# New product for 2011: Meguiars Foam Cut Compound M101



## Black Widow (Apr 6, 2009)

:wave:


----------



## mr.t (Oct 1, 2010)

what that dooo?


----------



## justina3 (Jan 11, 2008)

owww whats that all about then


----------



## MerlinGTI (Nov 4, 2009)

Looks like the megs version of 3m's trizac compound (purple top).
If im right is for use after flatting and is uber harsh


----------



## Kokopelli (Sep 18, 2009)

Something more lubricated than #105 maybe? I know there is #95 there but it is a combination of Diminishing and Non Diminishing (SMAT) abrasives. This one could be the SMAT only #95. A guess only.


----------



## Black Widow (Apr 6, 2009)

Seems to cut and finish better as M105.


----------



## amiller (Jan 1, 2009)

And the rest 










Apparently NO dust!


















A crystal nano coating for us Europeans only at $200+ apparently









Apparently more agressive than M105.


----------



## Kokopelli (Sep 18, 2009)

Just too many products start to appear on the Megs side. Need to sell some waxes to regain funds


----------



## amiller (Jan 1, 2009)

Look at the US prices too!

http://www.autogeek.net/allmepr.html


----------



## Aeroandy (Sep 2, 2009)

Megs crystal nano coating is way to expensive.


----------



## k1+ (Oct 3, 2009)

Is this a PPS from the mighty Meg... what can it do? If it's a new sealant on the block, it may be expensive as you mentioned but if it can do wonders at @ $200+, then it's a different ball game.


----------



## OKona (Sep 18, 2010)

When will we see this then ?


----------



## maarten22 (Jan 11, 2010)

Does any one know when M101 will be available?


----------



## Baker21 (Aug 7, 2007)

Great to see Megs stepping up the product range with something maybe slightly different, shame I shifted all my DA's on but I was wondering if as stated above, anyone had anymore information on this...............

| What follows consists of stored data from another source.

-- pv_equiv track=rewrite | github.com/posl/comment_recommendation | script/split_gen/5_time/en/176_C/9.py | min_height_stools
-- ===== SOURCE A (Python) =====
-- def min_height_stools(people_heights):
--     stool_heights = [0] * len(people_heights)
--     stool_heights[0] = people_heights[0]
--     for i in range(1, len(people_heights)):
--         if people_heights[i] > stool_heights[i-1]:
--             stool_heights[i] = stool_heights[i-1] + 1
--         else:
--             stool_heights[i] = people_heights[i]
--     return sum(stool_heights) - sum(people_heights)
-- ===== SOURCE B (Python) =====
-- def min_height_stools(people_heights):
--     # Closed form: the stool-top at position i equals i + min_{j<=i}(h_j - j), so the answer is
--     # (sum of prefix minima of the shifted heights h_j - j) + n*(n-1)//2 - sum(people_heights).
--     m = people_heights[0]          # same IndexError as A on the empty list
--     n = len(people_heights)
--     msum = 0
--     i = 0
--     for h in people_heights:
--         if h - i < m:
--             m = h - i
--         msum += m
--         i += 1
--     return msum + n * (n - 1) // 2 - sum(people_heights)
-- ===== Notes on version B (the rewrite author's own statement) =====
-- stated objective: alternative
-- what changed: Replaced the DP table of stool heights and its two sum passes by the closed form stool_i = i + min_{j<=i}(h_j - j): B sums the running prefix minima of the index-shifted heights and adds the triangle number n*(n-1)//2, never computing any stool height.
import Mathlib
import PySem

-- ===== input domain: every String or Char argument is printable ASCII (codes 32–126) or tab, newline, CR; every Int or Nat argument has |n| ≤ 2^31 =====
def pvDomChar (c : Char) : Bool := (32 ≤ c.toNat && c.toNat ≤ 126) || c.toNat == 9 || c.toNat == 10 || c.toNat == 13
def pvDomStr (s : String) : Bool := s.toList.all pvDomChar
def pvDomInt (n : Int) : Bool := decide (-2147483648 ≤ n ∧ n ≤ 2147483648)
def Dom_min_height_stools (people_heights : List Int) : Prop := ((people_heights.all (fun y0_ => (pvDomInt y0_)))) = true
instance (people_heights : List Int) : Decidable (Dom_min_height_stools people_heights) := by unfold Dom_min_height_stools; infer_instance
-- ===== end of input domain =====

-- B replaces A's DP table of stool heights + two sum passes by the closed form
-- stool_i = i + min_{j<=i}(h_j - j): it sums prefix minima of the shifted heights and
-- adds the triangle number n*(n-1)//2 (objective: alternative, same O(n) cost, O(1) space).

-- ===== PORT A =====
-- Indexing uses pyGetD/pySetD; all indices are in range on Pre_ (nonempty list), so the defaults are never used there.
def min_height_stools (people_heights : List Int) : Int :=
  let stool0 : List Int := List.replicate people_heights.length 0
  -- stool_heights[0] = people_heights[0]  (IndexError on the empty list; excluded by Pre_)
  let stool1 := PySem.List.pySetD stool0 0 (PySem.List.pyGetD people_heights 0 0)
  let stool := (PySem.List.pyRange 1 (people_heights.length : Int) 1).foldl
    (fun st i =>
      if PySem.List.pyGetD people_heights i 0 > PySem.List.pyGetD st (i - 1) 0 then
        PySem.List.pySetD st i (PySem.List.pyGetD st (i - 1) 0 + 1)
      else
        PySem.List.pySetD st i (PySem.List.pyGetD people_heights i 0)) stool1
  stool.sum - people_heights.sum

-- ===== PORT B =====
-- Fold state is (m, msum, i): running prefix minimum of h_j - j, its running sum, the index.
def min_height_stools_alt (people_heights : List Int) : Int :=
  let m0 := PySem.List.pyGetD people_heights 0 0  -- people_heights[0] (IndexError on empty; excluded by Pre_)
  let n : Int := people_heights.length
  let r := people_heights.foldl
    (fun (s : Int × Int × Int) h =>
      let m := if h - s.2.2 < s.1 then h - s.2.2 else s.1
      (m, s.2.1 + m, s.2.2 + 1)) (m0, 0, 0)
  r.2.1 + PySem.Int.floordiv (n * (n - 1)) 2 - people_heights.sum

-- ===== PRECONDITION & SPEC =====
-- Pre_ excludes only the empty list, on which A raises IndexError.
def Pre_min_height_stools (people_heights : List Int) : Prop := people_heights ≠ []
instance (people_heights : List Int) : Decidable (Pre_min_height_stools people_heights) := by
  unfold Pre_min_height_stools; infer_instance
def pvWitness_min_height_stools : List Int := [3, 1, 4]

def Spec_min_height_stools (people_heights : List Int) (out : Int) : Prop := out = min_height_stools_alt people_heights
instance (people_heights : List Int) (out : Int) : Decidable (Spec_min_height_stools people_heights out) := by unfold Spec_min_height_stools; infer_instance

-- ===== CLAIM (what is proved, stated in full; the proofs are below) =====
def Claim_equal_min_height_stools : Prop := ∀ (people_heights : List Int), Dom_min_height_stools people_heights → Pre_min_height_stools people_heights → Spec_min_height_stools people_heights (min_height_stools people_heights)

-- ===== LEMMAS AND PROOFS =====

-- The stool-height table A builds, as a structural recursion (proof-only helper).
def pvStools (p : Int) : List Int → List Int
  | [] => [p]
  | h :: t => p :: pvStools (min (p + 1) h) t

theorem pvStools_append (p a : Int) (l : List Int) :
    pvStools p (l ++ [a]) = pvStools p l ++ [min (l.foldl (fun x y => min (x + 1) y) p + 1) a] := by
  induction l generalizing p with
  | nil => simp [pvStools]
  | cons h t ih => simp [pvStools, ih]

theorem pvStools_getD_last (p : Int) (l : List Int) :
    (pvStools p l).getD l.length 0 = l.foldl (fun x y => min (x + 1) y) p := by
  induction l generalizing p with
  | nil => simp [pvStools]
  | cons h t ih => simp only [pvStools, List.length_cons, List.getD_cons_succ]; exact ih _

theorem pvStools_length (p : Int) (l : List Int) : (pvStools p l).length = l.length + 1 := by
  induction l generalizing p with
  | nil => simp [pvStools]
  | cons h t ih => simp [pvStools, ih]

-- Sum of the indices i, i+1, … attached to the elements of l (proof-only helper).
def pvIdxSum (i : Int) : List Int → Int
  | [] => 0
  | _ :: t => i + pvIdxSum (i + 1) t

theorem pvIdxSum_two_mul (l : List Int) (i : Int) :
    2 * pvIdxSum i l = l.length * (2 * i + l.length - 1) := by
  induction l generalizing i with
  | nil => simp [pvIdxSum]
  | cons h t ih =>
    simp only [pvIdxSum, List.length_cons]
    rw [mul_add, ih (i + 1)]
    push_cast
    ring

-- B's fold computes, from state (m, 0, i), the sum of the stool heights whose previous
-- stool top is m + i - 1, minus that previous top and minus the index sum.
theorem pvFoldB (l : List Int) (m acc i : Int) :
    (l.foldl (fun (s : Int × Int × Int) h =>
        let m' := if h - s.2.2 < s.1 then h - s.2.2 else s.1
        (m', s.2.1 + m', s.2.2 + 1)) (m, acc, i)).2.1
      = acc + ((pvStools (m + i - 1) l).sum - (m + i - 1)) - pvIdxSum i l := by
  induction l generalizing m acc i with
  | nil => simp [pvStools, pvIdxSum]
  | cons h t ih =>
    simp only [List.foldl_cons]
    rw [ih]
    have hmin : (if h - i < m then h - i else m) + (i + 1) - 1 = min (m + i - 1 + 1) h := by
      split_ifs with hc <;> omega
    simp only [pvStools, pvIdxSum, List.sum_cons, hmin]
    have hmin2 : (if h - i < m then h - i else m) = min (m + i - 1 + 1) h - i := by
      split_ifs with hc <;> omega
    rw [hmin2]
    ring

-- A's fold over range(1, m+1) fills the first m+1 slots with the table, leaving zeros after.
theorem pvFoldA (h0 : Int) (t : List Int) (m : Nat) (hm : m ≤ t.length) :
    (PySem.List.pyRange 1 ((m : Int) + 1) 1).foldl
      (fun st i =>
        if PySem.List.pyGetD (h0 :: t) i 0 > PySem.List.pyGetD st (i - 1) 0 then
          PySem.List.pySetD st i (PySem.List.pyGetD st (i - 1) 0 + 1)
        else
          PySem.List.pySetD st i (PySem.List.pyGetD (h0 :: t) i 0))
      (h0 :: List.replicate t.length 0)
    = pvStools h0 (t.take m) ++ List.replicate (t.length - m) 0 := by
  induction m with
  | zero =>
    rw [show ((0 : Nat) : Int) + 1 = 1 by norm_num, PySem.List.pyRange_one_eq_nil (by omega)]
    simp [pvStools]
  | succ m ih =>
    have hm' : m ≤ t.length := by omega
    rw [show ((m + 1 : Nat) : Int) + 1 = ((m : Int) + 1) + 1 by push_cast; ring,
        PySem.List.pyRange_one_succ_right (by omega), List.foldl_append, ih hm']
    have hmlt : m < t.length := by omega
    have hSlen : (pvStools h0 (t.take m)).length = m + 1 := by
      rw [pvStools_length, List.length_take]; omega
    simp only [List.foldl_cons, List.foldl_nil]
    have htm : m = (t.take m).length := by rw [List.length_take]; omega
    have hprev : PySem.List.pyGetD (pvStools h0 (t.take m) ++ List.replicate (t.length - m) 0) ((m : Int) + 1 - 1) 0
        = (t.take m).foldl (fun x y => min (x + 1) y) h0 := by
      rw [show (m : Int) + 1 - 1 = ((m : Nat) : Int) by ring, PySem.List.pyGetD_natCast, List.getD_append _ _ _ _ (by omega)]
      have h3 := pvStools_getD_last h0 (t.take m)
      rw [List.length_take, Nat.min_eq_left (by omega)] at h3
      exact h3
    have hh : PySem.List.pyGetD (h0 :: t) ((m : Int) + 1) 0 = t.getD m 0 := by
      rw [show (m : Int) + 1 = ((m + 1 : Nat) : Int) by push_cast; ring, PySem.List.pyGetD_natCast,
        List.getD_cons_succ]
    have hset : ∀ v : Int, PySem.List.pySetD (pvStools h0 (t.take m) ++ List.replicate (t.length - m) 0) ((m : Int) + 1) v
        = pvStools h0 (t.take m) ++ v :: List.replicate (t.length - (m + 1)) 0 := by
      intro v
      rw [show (m : Int) + 1 = ((m + 1 : Nat) : Int) by push_cast; ring, PySem.List.pySetD_natCast,
        List.set_append, if_neg (by omega), hSlen,
        show m + 1 - (m + 1) = 0 by omega,
        show t.length - m = (t.length - (m + 1)) + 1 by omega, List.replicate_succ, List.set_cons_zero]
    have hrhs : pvStools h0 (t.take (m + 1)) ++ List.replicate (t.length - (m + 1)) 0
        = pvStools h0 (t.take m) ++ (min ((t.take m).foldl (fun x y => min (x + 1) y) h0 + 1) (t.getD m 0)) :: List.replicate (t.length - (m + 1)) 0 := by
      rw [List.take_add_one, List.getElem?_eq_getElem hmlt, Option.toList_some, pvStools_append]
      simp [List.getD, List.getElem?_eq_getElem hmlt]
    rw [hprev, hh, hrhs]
    by_cases hc : t.getD m 0 > (t.take m).foldl (fun x y => min (x + 1) y) h0
    · rw [if_pos hc, hset]
      congr 2
      omega
    · rw [if_neg hc, hset]
      congr 2
      omega

theorem min_height_stools_spec_aux (h0 : Int) (t : List Int) :
    min_height_stools (h0 :: t) = min_height_stools_alt (h0 :: t) := by
  unfold min_height_stools min_height_stools_alt
  simp only [List.length_cons, List.replicate_succ, PySem.List.pyGetD_zero_cons]
  have hinit : PySem.List.pySetD (0 :: List.replicate t.length 0) 0 h0
      = h0 :: List.replicate t.length 0 := by
    simp [PySem.List.pySetD, PySem.List.pySet?, PySem.List.pyIdx?]
  rw [hinit, show ((t.length + 1 : Nat) : Int) = (t.length : Int) + 1 by push_cast; ring,
    pvFoldA h0 t t.length (le_refl _), List.take_length, Nat.sub_self, List.replicate_zero,
    List.append_nil, pvFoldB (h0 :: t) h0 0 0]
  -- pvStools (h0 + 0 - 1) (h0 :: t) = (h0 - 1) :: pvStools h0 t, since min (h0 - 1 + 1) h0 = h0
  have hstep : pvStools (h0 + 0 - 1) (h0 :: t) = (h0 - 1) :: pvStools h0 t := by
    simp [pvStools]
  have htri : PySem.Int.floordiv (((t.length : Int) + 1) * ((t.length : Int) + 1 - 1)) 2
      = pvIdxSum 0 (h0 :: t) := by
    have h2 := pvIdxSum_two_mul (h0 :: t) 0
    simp only [List.length_cons] at h2
    have : ((t.length : Int) + 1) * ((t.length : Int) + 1 - 1) = 2 * pvIdxSum 0 (h0 :: t) := by
      rw [h2]; push_cast; ring
    rw [this, PySem.Int.floordiv_eq_ediv_of_pos (by norm_num), Int.mul_ediv_cancel_left _ (by norm_num)]
  rw [hstep, htri]
  simp only [List.sum_cons]
  ring

-- ===== VERDICT (by name: the statement is the Claim_ definition above) =====
theorem min_height_stools_spec : Claim_equal_min_height_stools := by
  intro ph _ hpre
  unfold Spec_min_height_stools
  match ph, hpre with
  | h0 :: t, _ => exact min_height_stools_spec_aux h0 t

Specifically on timing of these products being released in the UK?


----------



## Porta (Jan 3, 2007)

M101 is, according to Meguiars USA, now available in Europe. Dunno where yet.


----------



## MidlandsCarCare (Feb 18, 2006)

Interesting products, as said, it's good to see something new being brought to market!


----------



## gmblack3 (May 14, 2007)

I must have the M101! 

Who is the largest distributor of Megs products in the UK?


----------



## maarten22 (Jan 11, 2010)

Any news on this stuff?


----------



## npinks (Feb 25, 2008)

quite interested in the DA Compound system, just watched the video and seems straight forward, with good result, though i am wondering how it will react on soft to hard paints


----------



## gmblack3 (May 14, 2007)

npinks said:


> quite interested in the DA Compound system, just watched the video and seems straight forward, with good result, though i am wondering how it will react on soft to hard paints


Works great for me on all paint types. As with all non-diminishing abrasives, pressure dictates the level of cut.


----------



## Toolman (Nov 17, 2007)

Used it about a month ago..short summary: it performs way below many other coating products that I have tried. Low hardness (probably 2~3H), not great durability, way too expensive and to top it all, it turns a white paint slightly yellowish! Now that's a big turn off


----------



## Porta (Jan 3, 2007)

Toolman said:


> Used it about a month ago..short summary: it performs way below many other coating products that I have tried. Low hardness (probably 2~3H), not great durability, way too expensive and to top it all, it turns a white paint slightly yellowish! Now that's a big turn off


So, you basicly says that Gzox and Gtechniq runs circles around Meguiars glass coat, huh?

Nice to see you post again, mate :thumb:


----------



## dave_CF_Prez (Jan 26, 2012)

Looking to have some M101 shipped over here to the States. Can anyone help me out?

thanks
dave


----------



## amiller (Jan 1, 2009)

dave_CF_Prez said:


> Looking to have some M101 shipped over here to the States. Can anyone help me out?
> 
> thanks
> dave


I can't find it for sale anywhere in the UK (yet). I know that a few distributers have (literally) just got samples in, so probably a few weeks before retail even here.


----------